-- bigrams-by-slice equals the recursive adjacent form
theorem bigrams_eq_adj (R : List Char) : pvBigrams R = pvAdj R := by
  induction R with
  | nil => rfl
  | cons a tail ih =>
    cases tail with
    | nil => rfl
    | cons b t =>
      have hn : (a :: b :: t).length - 1 = ((b :: t).length - 1) + 1 := by
        simp
      unfold pvBigrams
      rw [hn, map_range_shift]
      rw [show pvAdj (a :: b :: t) = String.ofList [a, b] :: pvAdj (b :: t) from rfl, ← ih]
      congr 1
      unfold pvBigrams
      apply List.map_congr_left
      intro k _
      rw [slice_two, slice_two]
      rfl

-- on an all-letter run, uppercased adjacent bigrams are exactly pvPairs
theorem adj_upper_eq_pairs (r : List Char) (h : ∀ c ∈ r, pvIsLetter c = true) :
    pvAdj (PySem.Chars.upper r) = pvPairs r := by
  induction r with
  | nil => rfl
  | cons a tail ih =>
    cases tail with
    | nil => rfl
    | cons b t =>
      have ha : pvIsLetter a = true := h a (by simp)
      have hb : pvIsLetter b = true := h b (by simp)
      have hup : PySem.Chars.upper (a :: b :: t)
          = PySem.Chars.upperChar a :: PySem.Chars.upperChar b :: PySem.Chars.upper t := by
        simp [PySem.Chars.upper]
      rw [hup]
      show String.ofList [PySem.Chars.upperChar a, PySem.Chars.upperChar b]
          :: pvAdj (PySem.Chars.upperChar b :: PySem.Chars.upper t) = pvPairs (a :: b :: t)
      have htail : pvAdj (PySem.Chars.upperChar b :: PySem.Chars.upper t)
          = pvAdj (PySem.Chars.upper (b :: t)) := by
        simp [PySem.Chars.upper]
      rw [htail, ih (fun c hc => h c (List.mem_cons_of_mem a hc))]
      rw [show pvPairs (a :: b :: t) =
        (if pvIsLetter a && pvIsLetter b then [String.ofList (PySem.Chars.upper [a, b])] else []) ++ pvPairs (b :: t)
        from rfl]
      rw [ha, hb]
      simp [PySem.Chars.upper]

-- pvPairs splits at a non-letter character
theorem pairs_append_nonletter (c : Char) (hc : pvIsLetter c = false) :
    ∀ (xs ys : List Char), pvPairs (xs ++ c :: ys) = pvPairs xs ++ pvPairs ys := by
  intro xs
  induction xs with
  | nil =>
    intro ys
    cases ys with
    | nil => rfl
    | cons d t =>
      show pvPairs (c :: d :: t) = pvPairs [] ++ pvPairs (d :: t)
      rw [show pvPairs (c :: d :: t) =
        (if pvIsLetter c && pvIsLetter d then [String.ofList (PySem.Chars.upper [c, d])] else []) ++ pvPairs (d :: t)
        from rfl, hc]
      simp [pvPairs]
  | cons a tail ih =>
    intro ys
    cases tail with
    | nil =>
      show pvPairs (a :: c :: ys) = pvPairs [a] ++ pvPairs ys
      rw [show pvPairs (a :: c :: ys) =
        (if pvIsLetter a && pvIsLetter c then [String.ofList (PySem.Chars.upper [a, c])] else []) ++ pvPairs (c :: ys)
        from rfl, hc]
      have h2 : pvPairs (c :: ys) = pvPairs ys := by
        have := ih ys
        simpa [pvPairs] using this
      simp [pvPairs, h2]
    | cons b t =>
      show pvPairs (a :: b :: (t ++ c :: ys)) = pvPairs (a :: b :: t) ++ pvPairs ys
      rw [show pvPairs (a :: b :: (t ++ c :: ys)) =
        (if pvIsLetter a && pvIsLetter b then [String.ofList (PySem.Chars.upper [a, b])] else [])
          ++ pvPairs (b :: (t ++ c :: ys)) from rfl]
      rw [show pvPairs (a :: b :: t) =
        (if pvIsLetter a && pvIsLetter b then [String.ofList (PySem.Chars.upper [a, b])] else []) ++ pvPairs (b :: t)
        from rfl]
      have h2 := ih ys
      rw [List.append_assoc, ← h2]
      rfl
-- pv_equiv track=rewrite | github.com/Skir131/labtop | unresoloved problem.py/N-Quuen.py | dia
-- ===== SOURCE A (Python) =====
-- def dia(arr, r, c, n):
--     # 배열에서 위치의 대각선을 확인하여 1이 없을 때 True 반환
--     k = 1
--     while r + k < n and c + k < n:
--         if arr[r + k][c + k]:
--             return 0
--         k += 1
--     k = 1
--     while r - k >= 0 and c - k >= 0:
--         if arr[r - k][c - k]:
--             return 0
--         k += 1
--     k = 1
--     while r - k >= 0 and c + k < n:
--         if arr[r - k][c + k]:
--             return 0
--         k += 1
--     k = 1
--     while r + k < n and c - k >= 0:
--         if arr[r + k][c - k]:
--             return 0
--         k += 1
--     return 1
-- ===== SOURCE B (Python) =====
-- def dia(arr, r, c, n):
--     # scan outward by distance k, probing all four diagonal directions per ring,
--     # instead of finishing each diagonal walk before starting the next
--     dirs = ((1, 1), (-1, -1), (-1, 1), (1, -1))
--     k = 1
--     while True:
--         alive = False
--         for dr, dc in dirs:
--             i, j = r + dr * k, c + dc * k
--             if (i < n if dr > 0 else i >= 0) and (j < n if dc > 0 else j >= 0):
--                 alive = True
--                 if arr[i][j]:
--                     return 0
--         if not alive:
--             return 1
--         k += 1
-- ===== Notes on version B (the rewrite author's own statement) =====
-- stated objective: alternative
-- what changed: Replaces A's four sequential outward diagonal walks by a single ring scan over the distance k that probes all four diagonal directions at each distance and stops when no direction is still in range, visiting the same cells in a different (breadth-first) order under one loop; Pre_ admits exactly the inputs on which every cell of the four diagonal walks is a valid index, excluding inputs where A returns 0 by hitting a nonzero cell before an invalid index that B's by-distance order meets first (or where both happen to return before reaching it).
-- outside the precondition, e.g. on dia([[0], [0, 0, 0, 0], [0, 0, 0, 0], [0, 0, 9, 0]], 1, 0, 4): A returns 0, B raises IndexError; on dia([[1], [], []], -1, -1, 152): A returns 0, B returns 0
import Mathlib
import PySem

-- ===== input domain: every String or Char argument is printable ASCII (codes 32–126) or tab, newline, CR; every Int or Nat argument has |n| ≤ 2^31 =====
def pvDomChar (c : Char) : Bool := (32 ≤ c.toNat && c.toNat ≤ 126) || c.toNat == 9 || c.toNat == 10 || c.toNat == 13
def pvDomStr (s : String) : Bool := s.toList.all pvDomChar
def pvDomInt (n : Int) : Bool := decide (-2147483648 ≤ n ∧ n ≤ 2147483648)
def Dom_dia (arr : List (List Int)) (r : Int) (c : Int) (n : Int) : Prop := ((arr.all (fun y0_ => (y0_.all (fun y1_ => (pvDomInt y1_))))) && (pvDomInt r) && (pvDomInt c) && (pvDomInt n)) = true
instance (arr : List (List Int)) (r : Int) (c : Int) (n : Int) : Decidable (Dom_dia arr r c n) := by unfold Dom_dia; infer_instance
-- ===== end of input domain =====

-- B replaces A's four sequential outward diagonal walks by ONE ring scan over the
-- distance k that probes all four diagonal directions at each distance (objective:
-- alternative traversal order, same cost).

-- ===== PORT A =====
-- arr[i][j] with Python indexing; none = IndexError
def diaCell (arr : List (List Int)) (i j : Int) : Option Int :=
  (PySem.List.pyGet? arr i).bind (fun row => PySem.List.pyGet? row j)

-- guard of one coordinate of a walk: 'v < n' when the direction is +1, 'v >= 0' when -1
def diaBound (d v n : Int) : Bool := if d = 1 then decide (v < n) else decide (0 ≤ v)

-- one of A's four while-loops, direction (dr, dc) ∈ {±1}²; fuel-based recursion,
-- fuel is always chosen large enough (see diaFuel).  some true = 'return 0' fired,
-- some false = loop ended normally, none = IndexError (excluded by Pre_dia).
def diaWalk (arr : List (List Int)) (r c n dr dc : Int) : Nat → Int → Option Bool
  | 0, _ => some false
  | fuel+1, k =>
    if diaBound dr (r + dr * k) n && diaBound dc (c + dc * k) n then
      match diaCell arr (r + dr * k) (c + dc * k) with
      | none => none
      | some v => if v ≠ 0 then some true else diaWalk arr r c n dr dc fuel (k + 1)
    else some false

def diaFuel (r c n : Int) : Nat := (n - r).toNat + (n - c).toNat + r.toNat + c.toNat + 2
-- pv_equiv track=rewrite | github.com/liupengsay/PyIsTheBestLang | src/dp/matrix_dp/problem.py | lc_2430
-- ===== SOURCE A (Python) =====
-- def lc_2430(s: str) -> int:
--     """
--     url: https://leetcode.cn/problems/maximum-deletions-on-a-string/
--     tag: lcp|matrix_dp
--     """
--     # 双重DPLCP与matrix_dp
--     n = len(s)
--     lcp = [[0] * (n + 1) for _ in range(n + 1)]
--     for i in range(n - 1, -1, -1):
--         for j in range(i + 1, n):
--             if s[i] == s[j]:
--                 lcp[i][j] = lcp[i + 1][j + 1] + 1
--
--     dp = [1] * (n + 1)
--     for i in range(n - 1, -1, -1):
--         for j in range(1, (n - i) // 2 + 1):
--             if lcp[i][i + j] >= j:
--                 dp[i] = dp[i] if dp[i] > dp[i + j] + 1 else dp[i + j] + 1
--     return dp[0]
-- ===== SOURCE B (Python) =====
-- def lc_2430(s: str) -> int:
--     # No LCP table: dp built back-to-front as a growing list, equal adjacent
--     # prefixes checked directly by slice comparison.
--     n = len(s)
--     dp = [1]  # dp[k] = answer for the suffix starting at (current i) + 1 + k
--     for i in range(n - 1, -1, -1):
--         cand = [dp[j - 1] + 1
--                 for j in range(1, (n - i) // 2 + 1)
--                 if s[i:i + j] == s[i + j:i + 2 * j]]
--         dp = [max(cand, default=1)] + dp
--     return dp[0]
-- ===== Notes on version B (the rewrite author's own statement) =====
-- stated objective: simpler
-- what changed: Dropped A's (n+1)x(n+1) LCP precompute table entirely: B builds the dp list back-to-front (prepending each suffix answer) and tests equal adjacent prefixes directly with slice comparison and max over a comprehension, instead of mutating a preallocated dp array under an lcp[i][i+j]>=j table lookup.
import Mathlib
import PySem

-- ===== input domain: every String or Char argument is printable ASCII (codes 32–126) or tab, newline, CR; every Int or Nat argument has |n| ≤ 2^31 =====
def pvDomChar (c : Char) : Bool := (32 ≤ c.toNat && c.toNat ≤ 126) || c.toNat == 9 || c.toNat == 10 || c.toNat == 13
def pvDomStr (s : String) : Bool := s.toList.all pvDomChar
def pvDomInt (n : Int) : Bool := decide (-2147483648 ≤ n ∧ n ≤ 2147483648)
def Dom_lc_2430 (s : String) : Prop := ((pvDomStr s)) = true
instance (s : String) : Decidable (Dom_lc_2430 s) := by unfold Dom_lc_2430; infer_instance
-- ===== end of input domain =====

-- B drops A's quadratic LCP precompute table and instead builds the dp list
-- back-to-front, testing equal adjacent prefixes by direct slice comparison
-- (objective: simpler — no table pass, O(n) space).

-- ===== PORT A =====
-- All list indices A uses are in range, so `getD` is exact for Python's indexing here.
-- inner loop `for j in range(i+1, n)` of the LCP table pass (row i)
def aLcpInner (cs : List Char) (n i : Nat) (lcp : List (List Int)) : List (List Int) :=
  (List.range' (i+1) (n - (i+1))).foldl
    (fun lcp j =>
      if cs.getD i ' ' = cs.getD j ' ' then
        lcp.set i ((lcp.getD i []).set j (((lcp.getD (i+1) []).getD (j+1) 0) + 1))
      else lcp) lcp
-- pv_equiv track=rewrite | github.com/manarAlhaj/dual-issue-josdc | dual_fixed/assembler.py | initialize_available_regs
-- ===== SOURCE A (Python) =====
-- def get_used_registers(instructions):
--     used = set()
--     for instr in instructions:
--         parts = parse_instruction(instr)
--         for part in parts:
--             if part.startswith("$"):
--                 used.add(part)
--     return used
--
-- def initialize_available_regs(instructions):
--     used = get_used_registers(instructions)
--     avail = []
--     for i in range(1, 32):
--         r = f"${i}"
--         if r not in used:
--             avail.append(r)
--     return avail
--
-- def parse_instruction(instruction):
--     return instruction.replace(",", "").split()
-- ===== SOURCE B (Python) =====
-- def initialize_available_regs(instructions):
--     # Start with the full pool and delete registers as they are seen: no used-set,
--     # no final candidate scan; the pool's ascending order is preserved by removal.
--     avail = [f"${i}" for i in range(1, 32)]
--     for instr in instructions:
--         for tok in instr.replace(",", "").split():
--             if tok in avail:
--                 avail.remove(tok)
--     return avail
-- ===== Notes on version B (the rewrite author's own statement) =====
-- stated objective: alternative
-- what changed: B builds no used-register set at all: it starts from the full pool [$1..$31] and deletes each register from the pool as it is encountered while scanning the instructions, returning the surviving pool (deletion-driven, order preserved by removal) instead of A's collect-then-filter candidate scan.
import Mathlib
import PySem

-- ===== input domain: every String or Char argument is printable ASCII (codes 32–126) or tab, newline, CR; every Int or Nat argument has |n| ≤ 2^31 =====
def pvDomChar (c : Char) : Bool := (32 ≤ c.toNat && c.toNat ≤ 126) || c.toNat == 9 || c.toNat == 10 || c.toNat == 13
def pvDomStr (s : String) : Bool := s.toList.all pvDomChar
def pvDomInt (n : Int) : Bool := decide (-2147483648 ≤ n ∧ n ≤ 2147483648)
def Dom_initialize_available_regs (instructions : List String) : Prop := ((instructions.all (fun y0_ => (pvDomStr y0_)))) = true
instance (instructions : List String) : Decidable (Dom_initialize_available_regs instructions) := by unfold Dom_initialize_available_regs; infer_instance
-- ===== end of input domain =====

-- B replaces A's collect-used-set-then-filter-candidates strategy by deletion from the
-- full register pool while scanning (alternative decomposition; no used set is built).

-- ===== PORT A =====
def parse_instruction (instruction : String) : List String :=
  PySem.Str.split₀ (PySem.Str.replace instruction "," "")

def get_used_registers (instructions : List String) : PySem.Set String :=
  instructions.foldl (fun used instr =>
    (parse_instruction instr).foldl (fun used part =>
      if PySem.Str.startswith part "$" then PySem.Set.add used part else used) used)
    PySem.Set.empty

def initialize_available_regs (instructions : List String) : List String :=
  let used := get_used_registers instructions
  (PySem.List.pyRange 1 32 1).foldl (fun avail i =>
    let r := "$" ++ PySem.Int.toStr i
    if PySem.Set.contains used r then avail else avail ++ [r]) []

-- ===== PORT B =====
def initialize_available_regs_alt (instructions : List String) : List String :=
  let avail0 := (PySem.List.pyRange 1 32 1).map (fun i => "$" ++ PySem.Int.toStr i)
  instructions.foldl (fun avail instr =>
    (PySem.Str.split₀ (PySem.Str.replace instr "," "")).foldl (fun avail tok =>
      if avail.contains tok then
        -- list.remove guarded by membership: remove? is some here, getD never fires
        (PySem.List.remove? avail tok).getD avail
      else avail) avail) avail0

-- ===== PRECONDITION & SPEC =====
def Spec_initialize_available_regs (instructions : List String) (out : List String) : Prop := out = initialize_available_regs_alt instructions
instance (instructions : List String) (out : List String) : Decidable (Spec_initialize_available_regs instructions out) := by unfold Spec_initialize_available_regs; infer_instance

-- ===== CLAIM (what is proved, stated in full; the proofs are below) =====
def Claim_equal_initialize_available_regs : Prop := ∀ (instructions : List String), Dom_initialize_available_regs instructions → Spec_initialize_available_regs instructions (initialize_available_regs instructions)

-- ===== LEMMAS AND PROOFS =====

def pvTokens (instructions : List String) : List String :=
  instructions.flatMap (fun instr => PySem.Str.split₀ (PySem.Str.replace instr "," ""))

def pvStep (avail : List String) (tok : String) : List String :=
  if avail.contains tok then (PySem.List.remove? avail tok).getD avail else avail

-- a per-instruction inner fold is the fold over the flattened stream
lemma foldl_flatMap {α β σ : Type} (g : α → List β) (f : σ → β → σ) (l : List α) (init : σ) :
    l.foldl (fun s a => (g a).foldl f s) init = (l.flatMap g).foldl f init := by
  induction l generalizing init with
  | nil => rfl
  | cons a t ih => simp [List.flatMap_cons, List.foldl_append, ih]

-- B's nested loops are the single fold of pvStep over the flattened token stream
lemma alt_eq_foldl_tokens (instructions : List String) :
    initialize_available_regs_alt instructions =
      (pvTokens instructions).foldl pvStep
        ((PySem.List.pyRange 1 32 1).map (fun i => "$" ++ PySem.Int.toStr i)) := by
  unfold initialize_available_regs_alt pvTokens pvStep
  exact foldl_flatMap _ _ _ _

-- one deletion step on a duplicate-free pool is a filter
lemma step_eq_filter (avail : List String) (h : avail.Nodup) (t : String) :
    pvStep avail t = avail.filter (fun r => r != t) := by
  unfold pvStep
  by_cases hm : t ∈ avail
  · have hc : avail.contains t = true := by simpa using hm
    rw [hc, if_pos rfl, PySem.List.remove?_eq_some_erase _ _ hm]
    simp [List.Nodup.erase_eq_filter h]
  · have hc : avail.contains t = false := by simpa using hm
    rw [hc, if_neg (by simp)]
    symm
    apply List.filter_eq_self.mpr
    intro r hr
    simp only [bne_iff_ne, ne_eq]
    exact fun he => hm (he ▸ hr)

-- folding deletions over the token stream filters the pool by non-membership
lemma foldl_step_eq_filter (T : List String) (avail : List String) (h : avail.Nodup) :
    T.foldl pvStep avail = avail.filter (fun r => !(T.contains r)) := by
  induction T generalizing avail with
  | nil => simp
  | cons t T ih =>
    rw [List.foldl_cons, step_eq_filter avail h t,
        ih _ (h.filter _), List.filter_filter]
    apply List.filter_congr
    intro r _
    by_cases hrt : r = t <;> simp [hrt]

-- a conditional-add fold is the add fold over the filtered stream
lemma foldl_cond_add (p : String → Bool) (T : List String) (s : PySem.Set String) :
    T.foldl (fun used part => if p part then PySem.Set.add used part else used) s
      = (T.filter p).foldl PySem.Set.add s := by
  induction T generalizing s with
  | nil => rfl
  | cons x xs ih => by_cases hx : p x = true <;> simp [hx, ih]

-- A's "used" set is the set of the $-prefixed tokens of the flat stream, in order
lemma used_eq (instructions : List String) :
    get_used_registers instructions =
      PySem.Set.ofList ((pvTokens instructions).filter (fun t => PySem.Str.startswith t "$")) := by
  unfold get_used_registers pvTokens parse_instruction
  rw [PySem.Set.ofList_eq_foldl,
      foldl_flatMap (fun instr => PySem.Str.split₀ (PySem.Str.replace instr "," ""))
        (fun used part => if PySem.Str.startswith part "$" then PySem.Set.add used part else used)]
  exact foldl_cond_add _ _ _

-- A unrolled: append-if over candidates is map-then-filter
lemma foldl_skip_if (p : String → Bool) (f : Int → String) (l : List Int) (acc : List String) :
    l.foldl (fun acc x => if p (f x) then acc else acc ++ [f x]) acc
      = acc ++ (l.map f).filter (fun r => !p r) := by
  induction l generalizing acc with
  | nil => simp
  | cons a t ih =>
    by_cases h : p (f a) = true <;> simp [h, ih]

theorem initialize_available_regs_spec : Claim_equal_initialize_available_regs := by
  intro instructions _
  unfold Spec_initialize_available_regs
  rw [alt_eq_foldl_tokens,
      foldl_step_eq_filter _ _ (by decide)]
  unfold initialize_available_regs
  rw [foldl_skip_if (fun r => PySem.Set.contains (get_used_registers instructions) r)
        (fun i => "$" ++ PySem.Int.toStr i) _ []]
  simp only [List.nil_append]
  symm
  apply List.filter_congr
  intro r hr
  have hstart : PySem.Str.startswith r "$" = true := by
    have hall : ∀ x ∈ (PySem.List.pyRange 1 32 1).map (fun i => "$" ++ PySem.Int.toStr i),
        PySem.Str.startswith x "$" = true := by decide
    exact hall r hr
  rw [used_eq]
  congr 1
  rw [Bool.eq_iff_iff, PySem.Set.contains_iff, PySem.Set.mem_ofList, List.mem_filter]
  constructor
  · intro hc
    exact ⟨by simpa using hc, hstart⟩
  · intro hc
    simpa using hc.1
-- ===== VERDICT (by name: the statement is the Claim_ definition above) =====
theorem minimumCardPickup_spec : Claim_equal_minimumCardPickup := by
  intro cards _
  unfold Spec_minimumCardPickup minimumCardPickup minimumCardPickup_alt
  simp only []
  -- name the two gap lists
  set n : Int := PySem.List.len cards with hn
  set GB : List Int := (PySem.List.dedup cards).flatMap
    (fun v => pvGaps (pvOcc (PySem.List.enumerate cards) v)) with hGB
  -- A's accumulator is the min-fold over its chronological gap list
  have hA : ((PySem.List.enumerate cards).foldl
      (fun (st : PySem.Dict Int Int × Int) (q : Int × Int) =>
        (st.1.insert q.2 q.1,
         if st.1.contains q.2 then min st.2 (q.1 - st.1.getD q.2 0) else st.2))
      (PySem.Dict.empty, n)).2
      = (pvGapsD PySem.Dict.empty (PySem.List.enumerate cards)).foldl min n :=
    foldA_snd _ _ _
  -- A's gap list is a permutation of B's grouped gap list
  have hperm : (pvGapsD PySem.Dict.empty (PySem.List.enumerate cards)).Perm GB := by
    have := gapsD_perm (PySem.List.enumerate cards) PySem.Dict.empty
    simpa [PySem.List.map_snd_enumerate, PySem.Dict.get?_empty, hGB] using this
  have hmin : (pvGapsD PySem.Dict.empty (PySem.List.enumerate cards)).foldl min n
      = GB.foldl min n :=
    hperm.foldl_eq' (fun x _ y _ z => min_right_comm z x y) n
  -- B's first pass builds the occurrence table; its values are the grouped index lists
  have hvals : ((PySem.List.enumerate cards).foldl
      (fun (d : PySem.Dict Int (List Int)) q => d.modify q.2 [] (fun l => l ++ [q.1]))
      PySem.Dict.empty).values
      = (PySem.List.dedup cards).map (fun v => pvOcc (PySem.List.enumerate cards) v) := by
    show (((PySem.List.enumerate cards).foldl
      (fun (d : PySem.Dict Int (List Int)) q => d.modify q.2 [] (fun l => l ++ [q.1]))
      PySem.Dict.empty).items).map Prod.snd = _
    rw [build_items, PySem.List.map_snd_enumerate, List.map_map]
    simp
  -- B's nested pass is the option-min fold over GB
  have hB : (((PySem.List.enumerate cards).foldl
      (fun (d : PySem.Dict Int (List Int)) q => d.modify q.2 [] (fun l => l ++ [q.1]))
      PySem.Dict.empty).values.foldl
      (fun best idxs =>
        (idxs.zip idxs.tail).foldl
          (fun best pc =>
            match best with
            | none => some (pc.2 - pc.1)
            | some b => if pc.2 - pc.1 < b then some (pc.2 - pc.1) else some b)
          best)
      none)
      = GB.foldl pvOmin none := by
    rw [hvals, foldl_inner_map, hGB]
  rw [hA, hmin, hB]
  -- case on whether any gap exists
  cases hG : GB with
  | nil => simp
  | cons g t =>
    have hgn : g < n := by
      rw [hn, PySem.List.len]
      exact mem_gaps_lt cards g (by rw [← hGB, hG]; simp)
    have hle : t.foldl min g ≤ g := foldl_min_le t g
    have e1 : List.foldl min n (g :: t) = List.foldl min g t := by
      simp only [List.foldl_cons, min_eq_right (le_of_lt hgn)]
    have e2 : List.foldl pvOmin none (g :: t) = some (List.foldl min g t) := by
      simp only [List.foldl_cons, pvOmin, foldl_omin_some]
    rw [e1, e2, if_pos (by omega : List.foldl min g t ≠ n)]
theorem cl_sound (g : List (List Int)) (initial : List Int) (assigned : List Bool)
    (fuel : Nat) (comp : List Int) (Good : Int → Prop)
    (hbase : ∀ x ∈ comp, Good x)
    (hstep : ∀ u x, Good u → (∃ k, k < (g.getD u.toNat []).length ∧
      (g.getD u.toNat []).getD k 0 ≠ 0 ∧ (k : Int) ∉ initial ∧ k < assigned.length ∧
      assigned.getD k false = false ∧ x = (k : Int)) → Good x) :
    ∀ x ∈ closureLoop g initial assigned fuel comp, Good x := by
  induction fuel generalizing comp with
  | zero => exact hbase
  | succ fuel ih =>
    simp only [closureLoop]
    split_ifs with h
    · exact hbase
    · refine ih _ ?_
      intro x hx
      rcases (PySem.Set.mem_union comp _ x).mp hx with hx | hx
      · exact hbase x hx
      · rcases (mem_stepNew g initial assigned comp x).mp hx with
          ⟨u, hu, k, hk1, hk2, hk3, hk4, hk5, hk6, hk7⟩
        exact hstep u x (hbase u hu) ⟨k, hk1, hk2, hk3, hk4, hk5, hk7⟩

theorem nodup_int_length_le (L : List Int) (n : Nat) (hnod : L.Nodup)
    (hrange : ∀ x ∈ L, 0 ≤ x ∧ x.toNat < n) : L.length ≤ n := by
  have hmap : (L.map Int.toNat).Nodup := by
    refine List.Nodup.map_on ?_ hnod
    intro x hx y hy hxy
    have hx' := hrange x hx
    have hy' := hrange y hy
    omega
  have hsub : (L.map Int.toNat).toFinset ⊆ Finset.range n := by
    intro k hk
    simp only [List.mem_toFinset, List.mem_map] at hk
    rcases hk with ⟨x, hx, rfl⟩
    simp only [Finset.mem_range]
    exact (hrange x hx).2
  have := Finset.card_le_card hsub
  rw [List.toFinset_card_of_nodup hmap, Finset.card_range, List.length_map] at this
  exact this
-- ===== PORT B =====

-- Python tuple '<=' on the (lo, hi, id) triples (_insort's `xs[i] <= item`)
def pvLe3 (a b : Int × Int × Int) : Bool :=
  decide (a.1 < b.1) || (a.1 == b.1 && (decide (a.2.1 < b.2.1) || (a.2.1 == b.2.1 &&
    (decide (a.2.2 < b.2.2) || a.2.2 == b.2.2))))

-- Python tuple '<' on the 4-tuple sort keys
def pvLtK (a b : Int × Int × Int × Int) : Bool :=
  decide (a.1 < b.1) || (a.1 == b.1 && (decide (a.2.1 < b.2.1) || (a.2.1 == b.2.1 &&
    (decide (a.2.2.1 < b.2.2.1) || (a.2.2.1 == b.2.2.1 && decide (a.2.2.2 < b.2.2.2))))))

-- _insort: walk past entries <= item, insert there (keeps by_lo sorted)
def pvInsort (xs : List (Int × Int × Int)) (item : Int × Int × Int) : List (Int × Int × Int) :=
  match xs with
  | [] => [item]
  | y :: rest => if pvLe3 y item then y :: pvInsort rest item else item :: y :: rest

-- B's pruned scan of the lo-sorted interval list: min line id among overlapping ones, -1 if none
def pvBScan (mnY mxY : Int) : List (Int × Int × Int) → Int → Int
  | [], best => best
  | e :: rest, best =>
    if e.1 > mxY then best
    else pvBScan mnY mxY rest
      (if (mnY ≥ e.1 ∧ mnY < e.2.1) ∨ (mxY > e.1 ∧ mxY ≤ e.2.1) then
        (if best < 0 ∨ e.2.2 < best then e.2.2 else best)
       else best)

══════════════════════════════

> **WORK TO BE COMPLETED**
Find the lines above that contain "startswith" and give their count, with nothing added.

> **SOLUTION TO THIS PROBLEM**
6